December 12th 2012

New governmental regulations require many organizations to implement internal control systems as an integral part of their corporate governance.

Having the ability to look at your organization’s processes combined with the related risks enables you to optimize your internal activities while at the same time analyze them for potential risk.
Signavio, being a recognized leader in business process modeling and documentation, is also focusing on risks and controls. It broadens its scope from process management to risk management by offering the possibility to document risks and processes in an integrated manner.
But first, let us have a look at some of the backgrounds of risk management and compliance.

Internal Control System

Organizations today are faced with an increasing demand for enterprise transparency. Enterprise risk management (ERM) includes the methods and processes used by organizations to manage risks and seize opportunities related to the achievement of their objectives.

Creating greater awareness of an organization’s processes and related risks provides valuable insights for successfully managing the organization, while also providing a critical opportunity to limit its exposure.


In 2008, a worldwide standard for risk management has been established. The international ISO Norm “ISO 31000 for Risk Management” includes specifications for successful risk management systems. The norm is built on three basic pillars: (1) risk management has to be defined as management task, (2) a top-down approach is desired and (3) the norm offers a generally valid basis for covering all risks related to the organization. ISO 31000 aims at combining risk management with already existing management systems. That means that this norm strives to change the mindsets within the organization – from a passive way of handling damage to an active and preventive risk control.

The German stock corporation law (Aktiengesetz) also defines a specific paragraph identifying guidelines for successful risk management. With regard to § 91 para.2 AktG, the organizations board of directors is obliged to define appropriate control measurements to detect potential risk at an early stage.

Besides specific laws regulating risk management, there are also associations, such as COSO (Committee of Sponsoring Organizations of the Treadway Commission) which strive to optimize risk management within the organizations.
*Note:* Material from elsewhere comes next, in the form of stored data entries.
-- ===== VERDICT (by name: the statement is the Claim_ definition above) =====
theorem handle_transitive_py_spec : Claim_equal_handle_transitive_py := by
  intro pkgs deps rels _
  show handle_transitive_py pkgs deps rels = handle_transitive_py_alt pkgs deps rels
  unfold handle_transitive_py handle_transitive_py_alt
  apply List.filter_congr
  intro pkg _
  exact pvFilter_eq pkg deps _ _ (pvExcluded_iff pkgs deps rels)
-- pv_equiv track=rewrite | github.com/quantmew/ripperdoc | ripperdoc/tools/lsp_tool.py | _extract_symbol_at_position
-- ===== SOURCE A (Python) =====
-- from typing import Any, AsyncGenerator, Dict, List, Optional, Tuple, Literal
--
-- def _extract_symbol_at_position(line_text: str, char_index: int) -> Optional[str]:
--     if not line_text:
--         return None
--     if char_index >= len(line_text):
--         char_index = len(line_text) - 1
--     if char_index < 0:
--         return None
--
--     if not line_text[char_index].isalnum() and line_text[char_index] != "_":
--         if char_index > 0 and (line_text[char_index - 1].isalnum() or line_text[char_index - 1] == "_"):
--             char_index -= 1
--         else:
--             return None
--
--     start = char_index
--     while start > 0 and (line_text[start - 1].isalnum() or line_text[start - 1] == "_"):
--         start -= 1
--     end = char_index
--     while end + 1 < len(line_text) and (line_text[end + 1].isalnum() or line_text[end + 1] == "_"):
--         end += 1
--     symbol = line_text[start : end + 1].strip()
--     return symbol or None
-- ===== SOURCE B (Python) =====
-- from typing import Optional
--
--
-- def _is_word(c: str) -> bool:
--     return c.isalnum() or c == "_"
--
--
-- def _word_spans(line_text: str) -> list:
--     """One forward pass: half-open (start, end) spans of maximal word-character runs."""
--     spans = []
--     start = None
--     for i in range(len(line_text)):
--         if _is_word(line_text[i]):
--             if start is None:
--                 start = i
--         else:
--             if start is not None:
--                 spans.append((start, i))
--                 start = None
--     if start is not None:
--         spans.append((start, len(line_text)))
--     return spans
--
--
-- def _extract_symbol_at_position(line_text: str, char_index: int) -> Optional[str]:
--     n = len(line_text)
--     if n == 0:
--         return None
--     idx = min(char_index, n - 1)
--     if idx < 0:
--         return None
--     if not _is_word(line_text[idx]):
--         if idx > 0 and _is_word(line_text[idx - 1]):
--             idx -= 1
--         else:
--             return None
--     for start, end in _word_spans(line_text):
--         if start <= idx < end:
--             return line_text[start:end]
--     return None
-- ===== Notes on version B (the rewrite author's own statement) =====
-- stated objective: alternative
-- what changed: A widens the symbol by two in-place while-loop scans (left and right) from the cursor; B instead tokenizes the whole line in one forward pass into maximal word-character (start, end) spans and returns the span containing the (clamped and left-adjusted) cursor index.
import Mathlib
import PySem

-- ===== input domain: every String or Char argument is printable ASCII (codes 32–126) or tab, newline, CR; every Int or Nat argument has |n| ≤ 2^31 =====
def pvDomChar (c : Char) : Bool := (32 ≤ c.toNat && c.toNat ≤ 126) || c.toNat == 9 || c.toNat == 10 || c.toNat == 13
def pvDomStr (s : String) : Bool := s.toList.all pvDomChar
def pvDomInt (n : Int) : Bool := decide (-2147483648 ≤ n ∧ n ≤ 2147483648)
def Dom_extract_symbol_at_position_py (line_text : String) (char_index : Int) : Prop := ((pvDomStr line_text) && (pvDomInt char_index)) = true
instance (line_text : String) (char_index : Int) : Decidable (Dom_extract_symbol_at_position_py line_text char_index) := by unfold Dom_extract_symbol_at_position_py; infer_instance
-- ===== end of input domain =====

-- B replaces A's two in-place while-loop scans by a one-pass tokenization of the whole
-- line into maximal word-character spans followed by a span lookup (objective: alternative).


-- ===== PORT A =====
-- c.isalnum() or c == '_' (the character test both Pythons use)
def pvIsW (c : Char) : Bool := PySem.Chars.isalnum c || c == '_'

-- A's `while start > 0 and is_word(line_text[start-1]): start -= 1` (structural recursion on start;
-- cs.getD is exact because the accessed index is always in range)
def pvGoLeft (cs : List Char) : Nat → Nat
  | 0 => 0
  | s+1 => if pvIsW (cs.getD s ' ') then pvGoLeft cs s else s + 1

-- A's `while end+1 < len(line_text) and is_word(line_text[end+1]): end += 1` (fuel cs.length always suffices)
def pvGoRight (cs : List Char) : Nat → Nat → Nat
  | 0, e => e
  | f+1, e => if decide (e + 1 < cs.length) && pvIsW (cs.getD (e+1) ' ') then pvGoRight cs f (e+1) else e

def extract_symbol_at_position_py (line_text : String) (char_index : Int) : Option String :=
  let cs := line_text.toList
  if cs.length = 0 then none
  else
    let ci : Int := if char_index ≥ (cs.length : Int) then (cs.length : Int) - 1 else char_index
    if ci < 0 then none
    else
      -- here 0 ≤ ci < cs.length, so ci.toNat is Python's index and getD is exact
      let i := ci.toNat
      let adj : Option Nat :=
        if !(pvIsW (cs.getD i ' ')) then
          if decide (0 < i) && pvIsW (cs.getD (i-1) ' ') then some (i-1) else none
        else some i
      match adj with
      | none => none
      | some j =>
        let s := pvGoLeft cs j
        let e := pvGoRight cs cs.length j
        let symbol := PySem.Chars.strip (PySem.List.slice cs (some (s : Int)) (some ((e : Int) + 1)))
        if symbol.isEmpty then none else some (String.ofList symbol)

-- ===== PORT B =====
-- one step of Source B's tokenization loop body (state: closed spans so far, start of the open run)
def pvSpanStep (cs : List Char) (acc : List (Nat × Nat) × Option Nat) (i : Nat) :
    List (Nat × Nat) × Option Nat :=
  if pvIsW (cs.getD i ' ') then
    match acc.2 with
    | none => (acc.1, some i)
    | some a => (acc.1, some a)
  else
    match acc.2 with
    | some a => (acc.1 ++ [(a, i)], none)
    | none => (acc.1, none)

-- Source B's _word_spans: one forward pass, maximal word runs as half-open (start, end) spans
def pvWordSpans (cs : List Char) : List (Nat × Nat) :=
  match (List.range cs.length).foldl (pvSpanStep cs) ([], none) with
  | (sp, some a) => sp ++ [(a, cs.length)]
  | (sp, none) => sp

def extract_symbol_at_position_py_alt (line_text : String) (char_index : Int) : Option String :=
  let cs := line_text.toList
  let n := cs.length
  if n = 0 then none
  else
    let idx0 : Int := min char_index ((n : Int) - 1)
    if idx0 < 0 then none
    else
      let i := idx0.toNat
      let adj : Option Nat :=
        if pvIsW (cs.getD i ' ') then some i
        else if decide (0 < i) && pvIsW (cs.getD (i-1) ' ') then some (i-1)
        else none
      match adj with
      | none => none
      | some j =>
        match (pvWordSpans cs).find? (fun p => decide (p.1 ≤ j) && decide (j < p.2)) with
        | some p => some (String.ofList (PySem.List.slice cs (some (p.1 : Int)) (some (p.2 : Int))))
        | none => none

-- ===== PRECONDITION & SPEC =====
def Spec_extract_symbol_at_position_py (line_text : String) (char_index : Int) (out : Option String) : Prop := out = extract_symbol_at_position_py_alt line_text char_index
instance (line_text : String) (char_index : Int) (out : Option String) : Decidable (Spec_extract_symbol_at_position_py line_text char_index out) := by unfold Spec_extract_symbol_at_position_py; infer_instance

-- ===== CLAIM (what is proved, stated in full; the proofs are below) =====
def Claim_equal_extract_symbol_at_position_py : Prop := ∀ (line_text : String) (char_index : Int), Dom_extract_symbol_at_position_py line_text char_index → Spec_extract_symbol_at_position_py line_text char_index (extract_symbol_at_position_py line_text char_index)

-- ===== LEMMAS AND PROOFS =====

-- a word character is never Python-whitespace (isalpha/isdigit are ASCII ranges, '_' is 95)
lemma pvIsW_not_space (c : Char) (h : pvIsW c = true) : PySem.Chars.isspace c = false := by
  have hv : c.val.toNat = c.toNat := rfl
  have h95 : c = '_' → c.toNat = 95 := fun hh => by rw [hh]; rfl
  have e1 : ('A' : Char).val.toNat = 65 := rfl
  have e2 : ('Z' : Char).val.toNat = 90 := rfl
  have e3 : ('a' : Char).val.toNat = 97 := rfl
  have e4 : ('z' : Char).val.toNat = 122 := rfl
  have e5 : ('0' : Char).val.toNat = 48 := rfl
  have e6 : ('9' : Char).val.toNat = 57 := rfl
  unfold pvIsW PySem.Chars.isalnum PySem.Chars.isalpha PySem.Chars.isdigit PySem.Chars.isupper PySem.Chars.islower at h
  simp only [Bool.or_eq_true, Bool.and_eq_true, decide_eq_true_eq, beq_iff_eq,
    Char.le_def, UInt32.le_iff_toNat_le] at h
  have key : (65 ≤ c.toNat ∧ c.toNat ≤ 90) ∨ (97 ≤ c.toNat ∧ c.toNat ≤ 122) ∨
      (48 ≤ c.toNat ∧ c.toNat ≤ 57) ∨ c.toNat = 95 := by
    rcases h with ((h1|h2)|h3)|h4
    · exact Or.inl (by omega)
    · exact Or.inr (Or.inl (by omega))
    · exact Or.inr (Or.inr (Or.inl (by omega)))
    · exact Or.inr (Or.inr (Or.inr (h95 h4)))
  rw [Bool.eq_false_iff, ne_eq]
  intro hsp
  unfold PySem.Chars.isspace at hsp
  simp only [Bool.or_eq_true, Bool.and_eq_true, decide_eq_true_eq] at hsp
  omega

lemma pvDropWhile_eq_self {α : Type} (P : α → Bool) (l : List α) (h : ∀ c ∈ l, P c = false) :
    List.dropWhile P l = l := by
  cases l with
  | nil => rfl
  | cons a t => simp [List.dropWhile, h a (by simp)]

lemma pvStrip_eq_self (l : List Char) (h : ∀ c ∈ l, PySem.Chars.isspace c = false) :
    PySem.Chars.strip l = l := by
  unfold PySem.Chars.strip PySem.Chars.lstrip PySem.Chars.rstrip
  rw [pvDropWhile_eq_self _ _ h]
  rw [pvDropWhile_eq_self _ _ (fun c hc => h c (List.mem_reverse.mp hc))]
  exact List.reverse_reverse l

-- spec of A's left scan
lemma pvGoLeft_spec (cs : List Char) (i : Nat) :
    pvGoLeft cs i ≤ i ∧ (∀ j, pvGoLeft cs i ≤ j → j < i → pvIsW (cs.getD j ' ') = true) ∧
      (pvGoLeft cs i = 0 ∨ pvIsW (cs.getD (pvGoLeft cs i - 1) ' ') = false) := by
  induction i with
  | zero => simp [pvGoLeft]
  | succ s ih =>
    by_cases hW : pvIsW (cs.getD s ' ') = true
    · obtain ⟨h1, h2, h3⟩ := ih
      refine ⟨?_, ?_, ?_⟩ <;> simp only [pvGoLeft, hW, if_pos]
      · omega
      · intro j hj1 hj2
        by_cases hjs : j < s
        · exact h2 j hj1 hjs
        · have hjeq : j = s := by omega
          rw [hjeq]; exact hW
      · exact h3
    · have hW2 : pvIsW (cs[s]?.getD ' ') = false := by simpa using hW
      have hred : pvGoLeft cs (s+1) = s + 1 := by simp [pvGoLeft, hW2]
      rw [hred]
      exact ⟨le_refl _, fun j hj1 hj2 => by omega, Or.inr (by simpa using hW)⟩
-- pv_equiv track=rewrite | github.com/barryptak/AdventOfCode | 2015/15.py | get_combo_score
-- ===== SOURCE A (Python) =====
-- from math import prod
--
-- def get_combo_score(combo, ingredients, calorie_target=None):
--     """
--     Calculates the score for a given combination of ingredients.
--     If calorie_target is supplied then combinations NOT meeting calorie_target
--     will get a score of 0.
--     """
--     # Calculate the total value for each cookie property
--     values = [0]*len(ingredients[0])
--     for count, ingredient in zip(combo, ingredients):
--         for i, prop in enumerate(ingredient):
--             values[i] += prop * count
--
--     # If we have a calorie target and don't match it then return 0 as we're
--     # not interestedi in cookies that have the incorrect calorie count
--     if calorie_target is not None and values[-1] != calorie_target:
--         return 0
--
--     # The final score is the product of all properties (apart from calories)
--     # with any property values < 0 resulting in a zero overall
--     return prod([max(0, v) for v in values[:-1]])
-- ===== SOURCE B (Python) =====
-- def get_combo_score(combo, ingredients, calorie_target=None):
--     """
--     Staged short-circuit evaluation: check only the calorie column first and
--     bail out early, then multiply per-property totals one at a time, returning
--     0 as soon as a non-positive total appears. No accumulator array is built.
--     """
--     num_props = len(ingredients[0])
--     pairs = list(zip(combo, ingredients))
--
--     if calorie_target is not None:
--         calories = sum(row[num_props - 1] * count for count, row in pairs)
--         if calories != calorie_target:
--             return 0
--
--     score = 1
--     for i in range(num_props - 1):
--         total = sum(row[i] * count for count, row in pairs)
--         if total <= 0:
--             return 0
--         score *= total
--     return score
-- ===== Notes on version B (the rewrite author's own statement) =====
-- stated objective: alternative
-- what changed: B replaces A's build-values-array-then-product pipeline with staged short-circuit evaluation: it checks only the calorie column first and returns 0 early, then multiplies per-property totals one at a time, returning 0 as soon as a non-positive total appears; no values array is ever built.
-- outside the precondition, e.g. on get_combo_score([1, 1], [[1, 2, 3], [4]], None): A returns 10, B raises IndexError
import Mathlib
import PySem

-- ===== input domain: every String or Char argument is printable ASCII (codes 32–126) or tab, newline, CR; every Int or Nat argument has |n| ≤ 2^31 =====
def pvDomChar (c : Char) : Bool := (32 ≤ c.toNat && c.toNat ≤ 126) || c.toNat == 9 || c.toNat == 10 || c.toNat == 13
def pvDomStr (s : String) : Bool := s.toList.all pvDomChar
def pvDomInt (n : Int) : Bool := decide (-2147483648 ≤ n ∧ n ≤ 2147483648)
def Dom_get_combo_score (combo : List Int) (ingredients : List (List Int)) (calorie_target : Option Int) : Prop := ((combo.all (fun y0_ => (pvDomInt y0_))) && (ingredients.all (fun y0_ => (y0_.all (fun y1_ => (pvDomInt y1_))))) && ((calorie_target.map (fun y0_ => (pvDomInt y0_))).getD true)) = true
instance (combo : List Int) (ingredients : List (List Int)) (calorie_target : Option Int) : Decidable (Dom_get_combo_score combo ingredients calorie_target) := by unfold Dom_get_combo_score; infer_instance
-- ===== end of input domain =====

-- B replaces A's values-array-then-product pipeline with staged short-circuit
-- evaluation (calorie column checked first, per-property totals multiplied with
-- early exit on a non-positive total); objective: alternative, same cost.

-- ===== PORT A =====
-- inner loop: for i, prop in enumerate(ingredient): values[i] += prop * count
def pvAInner (count : Int) (values : List Int) (ingredient : List Int) : List Int :=
  (PySem.List.enumerate ingredient 0).foldl
    (fun vs q => PySem.List.pySetD vs q.1 (PySem.List.pyGetD vs q.1 0 + q.2 * count)) values

def get_combo_score (combo : List Int) (ingredients : List (List Int)) (calorie_target : Option Int) : Int :=
  let values :=
    (combo.zip ingredients).foldl (fun vs p => pvAInner p.1 vs p.2)
      (List.replicate ((ingredients.headD []).length) 0)
  match calorie_target with
  | some t =>
    if PySem.List.pyGetD values (-1) 0 ≠ t then 0
    else ((PySem.List.slice values none (some (-1))).map (fun v => max 0 v)).prod
  | none => ((PySem.List.slice values none (some (-1))).map (fun v => max 0 v)).prod

-- ===== PORT B =====
-- sum(row[i] * count for count, row in pairs)
def pvColSum (pairs : List (Int × List Int)) (i : Int) : Int :=
  (pairs.map (fun p => PySem.List.pyGetD p.2 i 0 * p.1)).sum

-- for i in range(num_props - 1): … early return 0 on total <= 0
def pvBLoop (pairs : List (Int × List Int)) : List Nat → Int → Int
  | [], score => score
  | i :: rest, score =>
    let total := pvColSum pairs (i : Int)
    if total ≤ 0 then 0 else pvBLoop pairs rest (score * total)

def get_combo_score_alt (combo : List Int) (ingredients : List (List Int)) (calorie_target : Option Int) : Int :=
  let numProps := (ingredients.headD []).length
  let pairs := combo.zip ingredients
  match calorie_target with
  | some t =>
    if pvColSum pairs ((numProps : Int) - 1) ≠ t then 0
    else pvBLoop pairs (List.range (numProps - 1)) 1
  | none => pvBLoop pairs (List.range (numProps - 1)) 1

-- ===== PRECONDITION & SPEC =====
-- Pre_ excludes: empty ingredient lists (A raises IndexError on ingredients[0]);
-- ragged rows among those zipped with combo (a longer row makes A raise, a shorter
-- one A silently treats as having zero trailing properties while B raises); and an
-- empty property row with a calorie target (A's values[-1] raises IndexError).
def Pre_get_combo_score (combo : List Int) (ingredients : List (List Int)) (calorie_target : Option Int) : Prop :=
  ingredients ≠ [] ∧
    (∀ r ∈ ingredients.take combo.length, r.length = (ingredients.headD []).length) ∧
    (calorie_target = none ∨ (ingredients.headD []).length ≠ 0)
instance (combo : List Int) (ingredients : List (List Int)) (calorie_target : Option Int) : Decidable (Pre_get_combo_score combo ingredients calorie_target) := by unfold Pre_get_combo_score; infer_instance

def pvWitness_get_combo_score : List Int × List (List Int) × Option Int :=
  ([1, 2], [[2, 3, 4], [1, -1, 2]], some 8)

def Spec_get_combo_score (combo : List Int) (ingredients : List (List Int)) (calorie_target : Option Int) (out : Int) : Prop := out = get_combo_score_alt combo ingredients calorie_target
instance (combo : List Int) (ingredients : List (List Int)) (calorie_target : Option Int) (out : Int) : Decidable (Spec_get_combo_score combo ingredients calorie_target out) := by unfold Spec_get_combo_score; infer_instance

-- ===== CLAIM (what is proved, stated in full; the proofs are below) =====
def Claim_equal_get_combo_score : Prop := ∀ (combo : List Int) (ingredients : List (List Int)) (calorie_target : Option Int), Dom_get_combo_score combo ingredients calorie_target → Pre_get_combo_score combo ingredients calorie_target → Spec_get_combo_score combo ingredients calorie_target (get_combo_score combo ingredients calorie_target)

-- ===== LEMMAS AND PROOFS =====

-- A's inner loop is pointwise addition when the row is no longer than the accumulator.
lemma pvAInner_eq_zipWith (count : Int) :
    ∀ (row pre vs : List Int), row.length ≤ vs.length →
    (PySem.List.enumerate row (pre.length : Int)).foldl
      (fun a q => PySem.List.pySetD a q.1 (PySem.List.pyGetD a q.1 0 + q.2 * count)) (pre ++ vs)
    = pre ++ (List.zipWith (fun v p => v + p * count) vs row ++ vs.drop row.length) := by
  intro row
  induction row with
  | nil => intro pre vs _; simp [PySem.List.enumerate]
  | cons p ps ih =>
    intro pre vs h
    match vs with
    | [] => simp at h
    | v :: vt =>
      rw [PySem.List.enumerate_cons]
      simp only [List.foldl_cons]
      have hget : PySem.List.pyGetD (pre ++ v :: vt) (pre.length : Int) 0 = v := by
        simp [PySem.List.pyGetD_natCast, List.getD_eq_getElem?_getD]
      have hset : PySem.List.pySetD (pre ++ v :: vt) (pre.length : Int)
          (v + p * count) = pre ++ (v + p * count) :: vt := by
        simp [PySem.List.pySetD_natCast]
      rw [hget, hset]
      have h2 : ps.length ≤ vt.length := by simpa using h
      have := ih (pre ++ [v + p * count]) vt h2
      simp only [List.length_append, List.length_cons, List.length_nil] at this ⊢
      rw [show ((pre.length : Int) + 1) = ((pre.length + 1 : Nat) : Int) by push_cast; ring]
      simpa [List.append_assoc] using this

lemma pvAInner_full (count : Int) (vs row : List Int) (h : row.length = vs.length) :
    pvAInner count vs row = List.zipWith (fun v p => v + p * count) vs row := by
  have := pvAInner_eq_zipWith count row [] vs (le_of_eq h)
  simpa [pvAInner, h, List.drop_eq_nil_of_le] using this

-- A's accumulator fold, characterised pointwise.
lemma pvAFold_char :
    ∀ (l : List (Int × List Int)) (vs : List Int), (∀ p ∈ l, p.2.length = vs.length) →
    l.foldl (fun vs p => pvAInner p.1 vs p.2) vs
    = (List.range vs.length).map
        (fun i => vs.getD i 0 + (l.map (fun p => p.2.getD i 0 * p.1)).sum) := by
  intro l
  induction l with
  | nil =>
    intro vs _
    simp only [List.foldl_nil, List.map_nil, List.sum_nil, Int.add_zero]
    apply List.ext_getElem (by simp)
    intro i h1 h2
    simp [List.getD_eq_getElem?_getD, List.getElem?_eq_getElem h1]
  | cons hd tl ih =>
    intro vs h
    have hhd : hd.2.length = vs.length := h hd (List.mem_cons_self ..)
    have hstep : pvAInner hd.1 vs hd.2 = List.zipWith (fun v p => v + p * hd.1) vs hd.2 :=
      pvAInner_full hd.1 vs hd.2 hhd
    have hlen : (List.zipWith (fun v p => v + p * hd.1) vs hd.2).length = vs.length := by
      simp [hhd]
    rw [List.foldl_cons, hstep, ih _ (by intro p hp; rw [hlen]; exact h p (List.mem_cons_of_mem _ hp))]
    rw [hlen]
    apply List.map_congr_left
    intro i hi
    rw [List.mem_range] at hi
    have : (List.zipWith (fun v p => v + p * hd.1) vs hd.2).getD i 0
        = vs.getD i 0 + hd.2.getD i 0 * hd.1 := by
      have hi2 : i < hd.2.length := hhd ▸ hi
      simp [List.getD_eq_getElem?_getD, hi, hi2]
    rw [this]
    simp [Int.add_assoc]

-- the second component of a zip member comes from the truncated second list
lemma pvMemZipSndTake {α β : Type} : ∀ (xs : List α) (ys : List β) (p : α × β),
    p ∈ xs.zip ys → p.2 ∈ ys.take xs.length := by
  intro xs
  induction xs with
  | nil => simp
  | cons x xt ih =>
    intro ys p hp
    match ys with
    | [] => simp [List.zip] at hp
    | y :: yt =>
      rw [List.zip_cons_cons, List.mem_cons] at hp
      rcases hp with h | h
      · simp [h]
      · exact List.mem_cons_of_mem _ (ih yt p h)

-- pvColSum at a natural index, without the py indexing
lemma pvColSum_natCast (pairs : List (Int × List Int)) (i : Nat) :
    pvColSum pairs (i : Int) = (pairs.map (fun p => p.2.getD i 0 * p.1)).sum := by
  simp [pvColSum, PySem.List.pyGetD_natCast]

-- B's product loop computes acc times the product of clamped column sums
lemma pvBLoop_char (pairs : List (Int × List Int)) :
    ∀ (idxs : List Nat) (acc : Int),
    pvBLoop pairs idxs acc = acc * ((idxs.map (fun (i : Nat) => max 0 (pvColSum pairs (i : Int)))).prod) := by
  intro idxs
  induction idxs with
  | nil => intro acc; simp [pvBLoop]
  | cons i rest ih =>
    intro acc
    simp only [pvBLoop, List.map_cons, List.prod_cons]
    by_cases h : pvColSum pairs (i : Int) ≤ 0
    · have hz : max 0 (pvColSum pairs (i : Int)) = 0 := by omega
      rw [if_pos h, hz, Int.zero_mul, Int.mul_zero]
    · have hmax : max 0 (pvColSum pairs (i : Int)) = pvColSum pairs (i : Int) := by omega
      rw [if_neg h, ih, hmax, Int.mul_assoc]

-- A's values list equals the column sums over range L
lemma pvValues_char (combo : List Int) (ingredients : List (List Int))
    (htk : ∀ r ∈ ingredients.take combo.length, r.length = (ingredients.headD []).length) :
    (combo.zip ingredients).foldl (fun vs p => pvAInner p.1 vs p.2)
      (List.replicate ((ingredients.headD []).length) 0)
    = (List.range ((ingredients.headD []).length)).map
        (fun (i : Nat) => pvColSum (combo.zip ingredients) (i : Int)) := by
  set L := (ingredients.headD []).length with hL
  have hzl : ∀ p ∈ combo.zip ingredients, p.2.length = (List.replicate L (0:Int)).length := by
    intro p hp
    rw [List.length_replicate]
    exact htk p.2 (pvMemZipSndTake combo ingredients p hp)
  rw [pvAFold_char _ _ hzl, List.length_replicate]
  apply List.map_congr_left
  intro i hi
  rw [List.mem_range] at hi
  have hrep : (List.replicate L (0:Int)).getD i 0 = 0 := by
    simp [List.getD_eq_getElem?_getD, List.getElem?_replicate]
    split <;> rfl
  rw [hrep, Int.zero_add, pvColSum_natCast]

-- dropping the last element of range (k+1) gives range k, through a map
lemma pvDropLast_map_range {α : Type} (f : Nat → α) (L : Nat) :
    ((List.range L).map f).dropLast = (List.range (L - 1)).map f := by
  match L with
  | 0 => simp
  | Nat.succ k =>
    rw [List.range_succ, List.map_append]
    simp

-- ===== VERDICT (by name: the statement is the Claim_ definition above) =====
theorem get_combo_score_spec : Claim_equal_get_combo_score := by
  intro combo ingredients calorie_target _ hpre
  obtain ⟨hne, htk, hct⟩ := hpre
  unfold Spec_get_combo_score get_combo_score get_combo_score_alt
  rw [pvValues_char combo ingredients htk]
  have hprod :
      ((PySem.List.slice ((List.range ((ingredients.headD []).length)).map
          (fun (i : Nat) => pvColSum (combo.zip ingredients) (i : Int))) none (some (-1))).map
        (fun v => max 0 v)).prod
      = pvBLoop (combo.zip ingredients) (List.range ((ingredients.headD []).length - 1)) 1 := by
    rw [PySem.List.slice_to_neg_one, pvDropLast_map_range, pvBLoop_char, Int.one_mul, List.map_map]
    rfl
  match calorie_target, hct with
  | none, _ => exact hprod
  | some t, hct =>
    have hLpos : (ingredients.headD []).length ≠ 0 := by
      rcases hct with h | h
      · exact absurd h (by simp)
      · exact h
    have hcast : (((ingredients.headD []).length : Int) - 1)
        = (((ingredients.headD []).length - 1 : Nat) : Int) := by
      have : 1 ≤ (ingredients.headD []).length := Nat.one_le_iff_ne_zero.mpr hLpos
      push_cast [this]; ring
    have hlast : PySem.List.pyGetD ((List.range ((ingredients.headD []).length)).map
          (fun (i : Nat) => pvColSum (combo.zip ingredients) (i : Int))) (-1) 0
        = pvColSum (combo.zip ingredients) (((ingredients.headD []).length : Int) - 1) := by
      have hne' : ((List.range ((ingredients.headD []).length)).map
          (fun (i : Nat) => pvColSum (combo.zip ingredients) (i : Int))) ≠ [] := by
        simp only [ne_eq, List.map_eq_nil_iff, List.range_eq_nil]
        omega
      rw [PySem.List.pyGetD_neg_one _ _ hne', List.getLast_eq_getElem]
      simp only [List.length_map, List.length_range, List.getElem_map, List.getElem_range]
      rw [hcast]
    show (if PySem.List.pyGetD ((List.range ((ingredients.headD []).length)).map
          (fun (i : Nat) => pvColSum (combo.zip ingredients) (i : Int))) (-1) 0 ≠ t then 0
        else ((PySem.List.slice ((List.range ((ingredients.headD []).length)).map
          (fun (i : Nat) => pvColSum (combo.zip ingredients) (i : Int))) none (some (-1))).map
          (fun v => max 0 v)).prod)
      = if pvColSum (combo.zip ingredients) (((ingredients.headD []).length : Int) - 1) ≠ t then 0
        else pvBLoop (combo.zip ingredients) (List.range ((ingredients.headD []).length - 1)) 1
    rw [hlast]
    split_ifs with h
    · rfl
    · exact hprod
In 1992, COSO published the COSO-model – a framework including the documentation, analysis and creation of internal controls. The COSO model is divided into three main aspects: operative risks, financial reporting and compliance. Today, the COSO model is officially recognized by the SEC (Securities and Exchange Commission).

Managing risks

An Internal Control System (ICS) enables you to manage risks related to the organization’s processes. Besides providing a detailed overview of the risks the company is facing, the ability to assign controls to each risk presents a major feature of an Internal Control System. These controls should be employed to ensure that the risk does not occur in the defined process.

Signavio – Internal Control System

With Signavio’s integrated Internal Control System (ICS), process modelers now have the ability to define risks and controls directly at any process step within the process model. These risks and controls can be defined and associated with the corresponding activities. For easy identification, they can also be highlighted in a graphical representation on the process model. To obtain an overview of potential risks and related controls, an automatic report can also be generated. This report summarizes all information about the risks and controls in the selected process models. In addition, the report highlights risks that are currently not covered by a defined control.

The ability to view the assigned controls for specific process activities provides important information to the team responsible for enterprise risk management and internal auditors responsible for checking corporate compliance with applicable laws and regulations. If a process includes a risk that is not covered by a control, it will be identified with the relevant process activity.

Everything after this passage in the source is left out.